Debugging Kubernetes containers

24 / 9 / 2023  •  Daniel Garnier-Moiroux

The other day I was debugging a running Pod in a Kubernetes cluster, and I needed to look at the file layout. I run images built with buildpacks, and what actually goes into the image by default is outside my direct control, changes at runtime1, and is hard to find out just by looking at the buildpack code.

One can run a shell in the container, with a simple kubectl exec but that only works… if there is a shell in the running container. My container is built with the paketo tiny stack, so, no shell for me.

There’s a nifty kubectl debug capability, which creates an ephemeral container in your running pod. but it has limitations: for example, you’re not in the same process space as the running container, and you don’t have access to volume mounts.

Getting volume mounts

Just start another pod with the same volumes and volume mounts 😉

You can also start an ephemeral container with the same volume mounts, using the API server. This allows you to avoid restarting the pod or having to create a new:

# Target the right pod
NAMESPACE="<namespace in which the pod is running>"
POD="<pod name>"

# Start kubectl proxy to be able to talk to the API server
kubectl proxy --port=8001 &

# Prepare the patch body to update the running container
                "name": "debugger",
                "command": ["sh"],
                "image": "alpine:latest",
                "stdin": true,
                "tty": true,
                "volumeMounts": [
                    "mountPath": "/some/mount/path",
                    "name": "the-volume",
                    "readOnly": true

# Create an ephemeral container
curl "http://localhost:8001/api/v1/namespaces/${NAMESPACE}/pods/${POD}/ephemeralcontainers \
  -X PATCH \
  -H 'Content-Type: application/strateic-merge-patch+json' \
  -d "$PATCH_DATA"

# Run a shell in which you'll have access to "/some/mount/path"
kubectl exec -it -n ${NAMESPACE} ${POD} -c debugger -- /bin/sh

Inspecting the filesystem at runtime

But the above still gives you a new pod, which doesn’t have access to the root filesystem of the main container. You can access the process namespace of a running continer with kubectl debug --target=<container>, see kubernetes docs.

This doesn’t work in all cases, as per the docs:

The --target parameter targets the process namespace of another container. It’s necessary here because kubectl run does not enable process namespace sharing in the pod it creates.

Note: The --target parameter must be supported by the Container Runtime. When not supported, the Ephemeral Container may not be started, or it may be started with an isolated process namespace so that ps does not reveal processes in other containers.

You can find the filesystem of the running container under /proc/1/root. You may get a “permission denied” error, in case the container doesn’t run with user 0 (root) and group root. This StackOverflow Answer shows how to create a user, add it to a group running the command, and read the root FS.

Provided you have root permissions, you may be able to impersonate the user running the command, e.g.
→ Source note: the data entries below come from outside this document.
-- pv_equiv track=rewrite | github.com/NamanNavinHegde/qmf-pj | automation.py | getFavaConfigTestsuiteNameMatchFavaTestsuiteData
-- ===== SOURCE A (Python) =====
-- def getOnlyNameTagsWithReleaseDict(nameTagsDict: dict, release: str) -> list:
--     """Given the nameTagsDict and the searched for release number, creates and returns a list of testsuites names whose tags contain the release.
--     If no release is given ('') then returns the same nameTagsDict.
--
--     Args:
--         nameTagsDict (dict): Testsuites names with their associated tags (releases).
--         release (str): The searched for release.
--
--     Returns:
--         list: Only the names of testsuites in nameTagsDict whose value (tags) contain the release.
--     """
--
--     testsuiteNamesContainedRelease = []
--
--     # If user did not specify a release.
--     if not release:
--         for name in nameTagsDict.keys():
--             testsuiteNamesContainedRelease.append(name)
--     else:
--         for name, tags in nameTagsDict.items():
--             if release in tags:
--                 testsuiteNamesContainedRelease.append(name)
--
--     return testsuiteNamesContainedRelease
--
-- def getFavaConfigTestsuiteNameMatchFavaTestsuiteData(nameTagsDict: dict, release: str, favaConfigTestsuiteNames: list) -> dict:
--     # TODO: Finish Docstring on this function.
--     """Given the dictionary of testsuite names and their associated tags (releases), the searched for release, and the matches found in the Fava engine
--     configuration, returns a dictionary of all testsuites with matches found in the favaEngineConfig with their associated values being the testsuites
--     whose names most closely match the testsuites found in the favaEngineConfig whose tags (releases) contain the searched for release number.
--
--     Args:
--         nameTagsDict (dict): Dictionary of all testsuite names and their associated tags (releases) of the particular QMF machine.
--         release (str): The searched for release.
--         matches (str): All testsuites found in the Fava engine configuration using iteration.
--
--     Returns:
--         dict: The testsuite names and their associated testsuites whose names most closely match their Fava engine configuration found counterpart and are also
--                 the searched for release.
--     """
--
--     testsuiteNameMatch = {}
--     testsuiteNamesContainedRelease = getOnlyNameTagsWithReleaseDict(nameTagsDict, release)
--
--     for testsuiteName in favaConfigTestsuiteNames:
--         testsuiteNameMatch[testsuiteName] = set()
--         currSearch = testsuiteName
--         while currSearch != '' and not testsuiteNameMatch[testsuiteName]:
--             for name in testsuiteNamesContainedRelease:
--                 if currSearch in name:
--                     testsuiteNameMatch[testsuiteName].add(name)
--
--             currSearch = currSearch[:-1]
--
--     return testsuiteNameMatch
-- ===== SOURCE B (Python) =====
-- def getFavaConfigTestsuiteNameMatchFavaTestsuiteData(nameTagsDict: dict, release: str, favaConfigTestsuiteNames: list) -> dict:
--     # Candidate names, filtered by release (all names when release is '').
--     if not release:
--         names = list(nameTagsDict.keys())
--     else:
--         names = [n for n, tags in nameTagsDict.items() if release in tags]
--
--     result = {}
--     for q in favaConfigTestsuiteNames:
--         # ok(k): some candidate contains the length-k prefix of q.
--         # ok is downward closed (a shorter prefix is a substring of a longer one),
--         # so the longest matching prefix length can be found by binary search.
--         def ok(k):
--             p = q[:k]
--             return any(p in n for n in names)
--
--         if not q or not ok(1):
--             result[q] = set()
--             continue
--         lo, hi = 1, len(q)  # invariant: ok(lo)
--         while lo < hi:
--             mid = (lo + hi + 1) // 2
--             if ok(mid):
--                 lo = mid
--             else:
--                 hi = mid - 1
--         p = q[:lo]
--         result[q] = {n for n in names if p in n}
--     return result
-- ===== Notes on version B (the rewrite author's own statement) =====
-- stated objective: alternative
-- what changed: For each query, A finds the longest matching prefix by shrinking it one character at a time and rescanning all candidate names; B binary-searches over prefix lengths (matchability is downward closed), doing O(log L) candidate scans per query instead of O(L).
import Mathlib
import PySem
# Find the user running the command in the main container
ps -o user,group,comm,args

# output example:
# 1001     2001     dex              dex serve /config/dex-config.yml
# root     root     sh               sh
# root     root     ps               ps -o user,group,comm,args
# Here the userid is 1001, groupid = 2001

# Add a group with ID 2001:
addgroup -g 2001 debug-group

# Add a user with ID 1001, in group 2001, passwordless
addgroup -D -u 1001 -G 2001 debug-group debug-user

# su into it, and watch the original filesystem:
su debug-user
ls /proc/1/root/

Inspecting the filesystem at runtime - with node access!
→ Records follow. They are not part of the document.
-- pv_equiv track=rewrite | github.com/shubhomoydas/ad_examples | python/aad/plot_class_diversity.py | iter_by_window
-- ===== SOURCE A (Python) =====
-- def iter_by_window(x, window_indexes=None):
--     if window_indexes is None:
--         yield x
--         return
--     if len(x) > len(window_indexes):
--         raise ValueError("len(x) (%d) must be smaller or equal to length of window indexes (%d)" % (len(x), len(window_indexes)))
--     start = 0
--     n = len(x)
--     while start < n:
--         id = window_indexes[start]
--         end = start + 1
--         while end < n and window_indexes[end] == id:
--             end += 1
--         yield x[start:end]
--         start = end
-- ===== SOURCE B (Python) =====
-- def iter_by_window(x, window_indexes=None):
--     if window_indexes is None:
--         yield x
--         return
--     n = len(x)
--     if n > len(window_indexes):
--         raise ValueError("len(x) (%d) must be smaller or equal to length of window indexes (%d)" % (n, len(window_indexes)))
--     if n == 0:
--         return
--     # staged: first compute all boundary positions, then slice between consecutive boundaries
--     bounds = [0] + [i for i in range(1, n) if window_indexes[i] != window_indexes[i - 1]] + [n]
--     for lo, hi in zip(bounds, bounds[1:]):
--         yield x[lo:hi]
-- ===== Notes on version B (the rewrite author's own statement) =====
-- stated objective: alternative
-- what changed: B is staged: one pass computes the list of boundary positions where adjacent window indexes differ, then a second pass slices x between consecutive boundaries, replacing A's nested run-scanning while loops.
import Mathlib
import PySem

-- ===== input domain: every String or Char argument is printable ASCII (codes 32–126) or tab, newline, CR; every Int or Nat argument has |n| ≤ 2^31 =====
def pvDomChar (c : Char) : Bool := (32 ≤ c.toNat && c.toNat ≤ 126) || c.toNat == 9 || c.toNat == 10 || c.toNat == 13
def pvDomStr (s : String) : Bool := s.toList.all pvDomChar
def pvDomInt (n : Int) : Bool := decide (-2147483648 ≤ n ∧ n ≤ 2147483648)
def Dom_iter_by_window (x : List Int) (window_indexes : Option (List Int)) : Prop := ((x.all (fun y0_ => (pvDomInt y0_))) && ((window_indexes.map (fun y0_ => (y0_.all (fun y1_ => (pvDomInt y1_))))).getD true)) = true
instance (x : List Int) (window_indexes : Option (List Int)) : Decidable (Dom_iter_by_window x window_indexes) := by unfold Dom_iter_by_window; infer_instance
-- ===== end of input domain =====

-- B is staged: first compute the boundary positions where adjacent window indexes differ,
-- then slice x between consecutive boundaries — replacing A's nested run-scanning loops
-- (an alternative decomposition, same cost). Both raise ValueError when
-- len(x) > len(window_indexes); Pre_ excludes exactly that.

-- ===== PORT A =====
-- inner while: `while end < n and window_indexes[end] == id: end += 1`
-- (indexes are in range under Pre_, so getD is exact)
def pyA_inner (wi : List Int) (n : Nat) (id : Int) (e : Nat) : Nat :=
  if h : e < n ∧ wi.getD e 0 = id then pyA_inner wi n id (e + 1) else e
termination_by n - e
decreasing_by omega

-- needed only for pyA_loop's termination measure
theorem pyA_inner_ge (wi : List Int) (n : Nat) (id : Int) (e : Nat) : e ≤ pyA_inner wi n id e := by
  unfold pyA_inner
  split
  · exact le_trans (Nat.le_succ e) (pyA_inner_ge wi n id (e + 1))
  · exact le_refl e
termination_by n - e
decreasing_by omega

-- outer while of A
def pyA_loop (x : List Int) (wi : List Int) (n : Nat) (start : Nat) : List (List Int) :=
  if h : start < n then
    PySem.List.slice x (some (start : Int))
        (some ((pyA_inner wi n (wi.getD start 0) (start + 1) : Nat) : Int))
      :: pyA_loop x wi n (pyA_inner wi n (wi.getD start 0) (start + 1))
  else []
termination_by n - start
decreasing_by
  have := pyA_inner_ge wi n (wi.getD start 0) (start + 1)
  omega

def iter_by_window (x : List Int) (window_indexes : Option (List Int)) : List (List Int) :=
  match window_indexes with
  | none => [x]
  | some wi =>
    if x.length > wi.length then []  -- Python raises ValueError here; excluded by Pre_
    else pyA_loop x wi x.length 0

-- ===== PORT B =====
-- boundary test: window_indexes[i] != window_indexes[i-1]
def bP (wi : List Int) (i : Nat) : Bool := wi.getD i 0 != wi.getD (i - 1) 0

-- [i for i in range(1, n) if window_indexes[i] != window_indexes[i-1]]
def bBounds (wi : List Int) (n : Nat) : List Nat := (List.range' 1 (n - 1)).filter (bP wi)

-- for lo, hi in zip(bounds, bounds[1:]): yield x[lo:hi]
def bSlices (x : List Int) : List Nat → List (List Int)
  | lo :: hi :: rest => PySem.List.slice x (some (lo : Int)) (some (hi : Int)) :: bSlices x (hi :: rest)
  | _ => []

def iter_by_window_alt (x : List Int) (window_indexes : Option (List Int)) : List (List Int) :=
  match window_indexes with
  | none => [x]
  | some wi =>
    if x.length > wi.length then []  -- Python raises ValueError here; excluded by Pre_
    else if x.length = 0 then []
    else bSlices x (0 :: bBounds wi x.length ++ [x.length])

-- ===== PRECONDITION & SPEC =====
-- Pre_ excludes exactly the inputs where Python A (and B) raise ValueError: len(x) > len(window_indexes).
def Pre_iter_by_window (x : List Int) (window_indexes : Option (List Int)) : Prop :=
  ∀ wi ∈ window_indexes, x.length ≤ wi.length
instance (x : List Int) (window_indexes : Option (List Int)) : Decidable (Pre_iter_by_window x window_indexes) := by unfold Pre_iter_by_window; infer_instance

def pvWitness_iter_by_window : List Int × Option (List Int) := ([1, 2, 3, 4], some [0, 0, 1, 2])

def Spec_iter_by_window (x : List Int) (window_indexes : Option (List Int)) (out : List (List Int)) : Prop := out = iter_by_window_alt x window_indexes
instance (x : List Int) (window_indexes : Option (List Int)) (out : List (List Int)) : Decidable (Spec_iter_by_window x window_indexes out) := by unfold Spec_iter_by_window; infer_instance

-- ===== CLAIM =====
def Claim_equal_iter_by_window : Prop := ∀ (x : List Int) (window_indexes : Option (List Int)), Dom_iter_by_window x window_indexes → Pre_iter_by_window x window_indexes → Spec_iter_by_window x window_indexes (iter_by_window x window_indexes)

-- ===== LEMMAS AND PROOFS =====

-- A's inner while starting at e (with wi[e-1] = id and wi[start..e-1] all = id) stops at
-- the first boundary position ≥ e, or at n.
theorem innerB (wi : List Int) (n : Nat) (id : Int) (e : Nat)
    (h1 : 1 ≤ e) (h2 : e ≤ n) (hid : wi.getD (e - 1) 0 = id) :
    pyA_inner wi n id e = (((List.range' e (n - e)).filter (bP wi)).headD n) := by
  unfold pyA_inner
  by_cases hc : e < n ∧ wi.getD e 0 = id
  · rw [dif_pos hc]
    have hrng : List.range' e (n - e) = e :: List.range' (e + 1) (n - (e + 1)) := by
      have : n - e = (n - (e + 1)) + 1 := by omega
      rw [this, List.range'_succ]
    have hP : bP wi e = false := by
      simp only [bP, bne_eq_false_iff_eq]
      show wi.getD e 0 = wi.getD (e - 1) 0
      rw [hid, hc.2]
    rw [hrng, List.filter_cons, hP]
    simp only [Bool.false_eq_true, if_false]
    exact innerB wi n id (e + 1) (by omega) (by omega) (by simpa using hc.2)
  · rw [dif_neg hc]
    by_cases hlt : e < n
    · have hne : wi.getD e 0 ≠ id := by tauto
      have hrng : List.range' e (n - e) = e :: List.range' (e + 1) (n - (e + 1)) := by
        have : n - e = (n - (e + 1)) + 1 := by omega
        rw [this, List.range'_succ]
      have hP : bP wi e = true := by
        simp only [bP, bne_iff_ne]
        show wi.getD e 0 ≠ wi.getD (e - 1) 0
        rw [hid]; exact hne
      rw [hrng, List.filter_cons, hP]
      simp
    · have he : e = n := by omega
      subst he
      simp
termination_by n - e
decreasing_by omega

-- if the first kept element of a filtered increasing range is h, the rest of the filter
-- is the filter of the range after h
theorem filter_head_split (P : Nat → Bool) (a m h : Nat) (t : List Nat)
    (hf : (List.range' a m).filter P = h :: t) :
    t = (List.range' (h + 1) (a + m - (h + 1))).filter P := by
  have hmem : h ∈ (List.range' a m).filter P := by rw [hf]; exact List.mem_cons_self ..
  have hrng : h ∈ List.range' a m := (List.mem_filter.mp hmem).1
  have hb : a ≤ h ∧ h < a + m := by
    have := List.mem_range'_1.mp hrng; omega
  have hsplit : List.range' a m
      = List.range' a (h - a) ++ h :: List.range' (h + 1) (a + m - (h + 1)) := by
    have h1 : List.range' a (h - a) ++ List.range' (a + (h - a)) (m - (h - a))
        = List.range' a m := by
      rw [List.range'_append_1]; congr 1; omega
    have h2 : a + (h - a) = h := by omega
    have h3 : m - (h - a) = (a + m - (h + 1)) + 1 := by omega
    rw [h2, h3, List.range'_succ] at h1
    exact h1.symm
  rw [hsplit, List.filter_append, List.filter_cons] at hf
  cases hfirst : (List.range' a (h - a)).filter P with
  | cons y ys =>
    exfalso
    rw [hfirst] at hf
    have hy : y = h := by
      have := congrArg List.head? hf; simpa using this
    have hym : y ∈ (List.range' a (h - a)).filter P := by
      rw [hfirst]; exact List.mem_cons_self ..
    have := List.mem_range'_1.mp (List.mem_filter.mp hym).1
    omega
  | nil =>
    rw [hfirst] at hf
    by_cases hPh : P h = true
    · rw [if_pos hPh] at hf
      have h2 : (List.range' (h + 1) (a + m - (h + 1))).filter P = t := by simpa using hf
      exact h2.symm
    · rw [if_neg hPh] at hf
      exfalso
      have hhm : h ∈ (List.range' (h + 1) (a + m - (h + 1))).filter P := by
        rw [show (List.range' (h + 1) (a + m - (h + 1))).filter P = h :: t by simpa using hf]
        exact List.mem_cons_self ..
      have := List.mem_range'_1.mp (List.mem_filter.mp hhm).1
      omega

-- A's outer loop from start yields exactly B's slices between the boundaries after start
theorem outerB (x wi : List Int) (start : Nat) (hs : start < x.length) :
    pyA_loop x wi x.length start
      = bSlices x (start :: ((List.range' (start + 1) (x.length - (start + 1))).filter (bP wi)) ++ [x.length]) := by
  unfold pyA_loop
  rw [dif_pos hs]
  have hinner := innerB wi x.length (wi.getD start 0) (start + 1) (by omega) (by omega)
    (by simp)
  cases hF : (List.range' (start + 1) (x.length - (start + 1))).filter (bP wi) with
  | nil =>
    have he : pyA_inner wi x.length (wi.getD start 0) (start + 1) = x.length := by
      rw [hinner, hF]; rfl
    rw [he]
    unfold pyA_loop
    rw [dif_neg (by omega)]
    simp [bSlices]
  | cons h t =>
    have he : pyA_inner wi x.length (wi.getD start 0) (start + 1) = h := by
      rw [hinner, hF]; rfl
    have hmem : h ∈ List.range' (start + 1) (x.length - (start + 1)) := by
      have : h ∈ (List.range' (start + 1) (x.length - (start + 1))).filter (bP wi) := by
        rw [hF]; exact List.mem_cons_self ..
      exact (List.mem_filter.mp this).1
    have hb : start + 1 ≤ h ∧ h < x.length := by
      have := List.mem_range'_1.mp hmem; omega
    have ht : t = (List.range' (h + 1) (x.length - (h + 1))).filter (bP wi) := by
      have := filter_head_split (bP wi) (start + 1) (x.length - (start + 1)) h t hF
      rw [this]; congr 1; congr 1; omega
    rw [he]
    have hrec := outerB x wi h hb.2
    rw [hrec, ← ht]
    simp [bSlices]
termination_by x.length - start
decreasing_by omega

-- ===== VERDICT =====
theorem iter_by_window_spec : Claim_equal_iter_by_window := by
  intro x wi? _ hpre
  unfold Spec_iter_by_window iter_by_window iter_by_window_alt
  cases wi? with
  | none => rfl
  | some wi =>
    have hle : x.length ≤ wi.length := hpre wi rfl
    simp only []
    rw [if_neg (by omega), if_neg (by omega)]
    by_cases hn : x.length = 0
    · rw [if_pos hn]
      unfold pyA_loop
      rw [dif_neg (by omega)]
    · rw [if_neg hn]
      have := outerB x wi 0 (by omega)
      rw [this]
      unfold bBounds
      norm_num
Edit 2023-10-03: user @clementnuss pointed out it can be simple with access to the Node running the Pod. First get into the Node, for example with Kind:

docker exec -it kind-control-plane /bin/bash

Then from there, you’ll be doing something similar of what you’ve been doing above, but this time we’ll use another utility, nsenter:

# Grab process id
ps -axo pid,user,group,comm,args

# output example
# 1786  1001     root     dex             dex serve /config/dex-config.yml
# ...

# Run commands in that namespace
nsenter --target 1786 ls /proc/1786/root

# Or even run a full shell
nsenter --target 1786 /bin/bash

Hope this helps :)

  1. for example, the paketo ca-certificates buildpack will look at certificates mounted at a certain location, and copy them to /etc/ssl, at container boot time.

    If you also have the paketo libjvm buildpack, then those certificates are added to the system JVM truststore. This depends on build-time AND run-time conditions. Pretty hard to figure out what is where unless you look at the actual running image.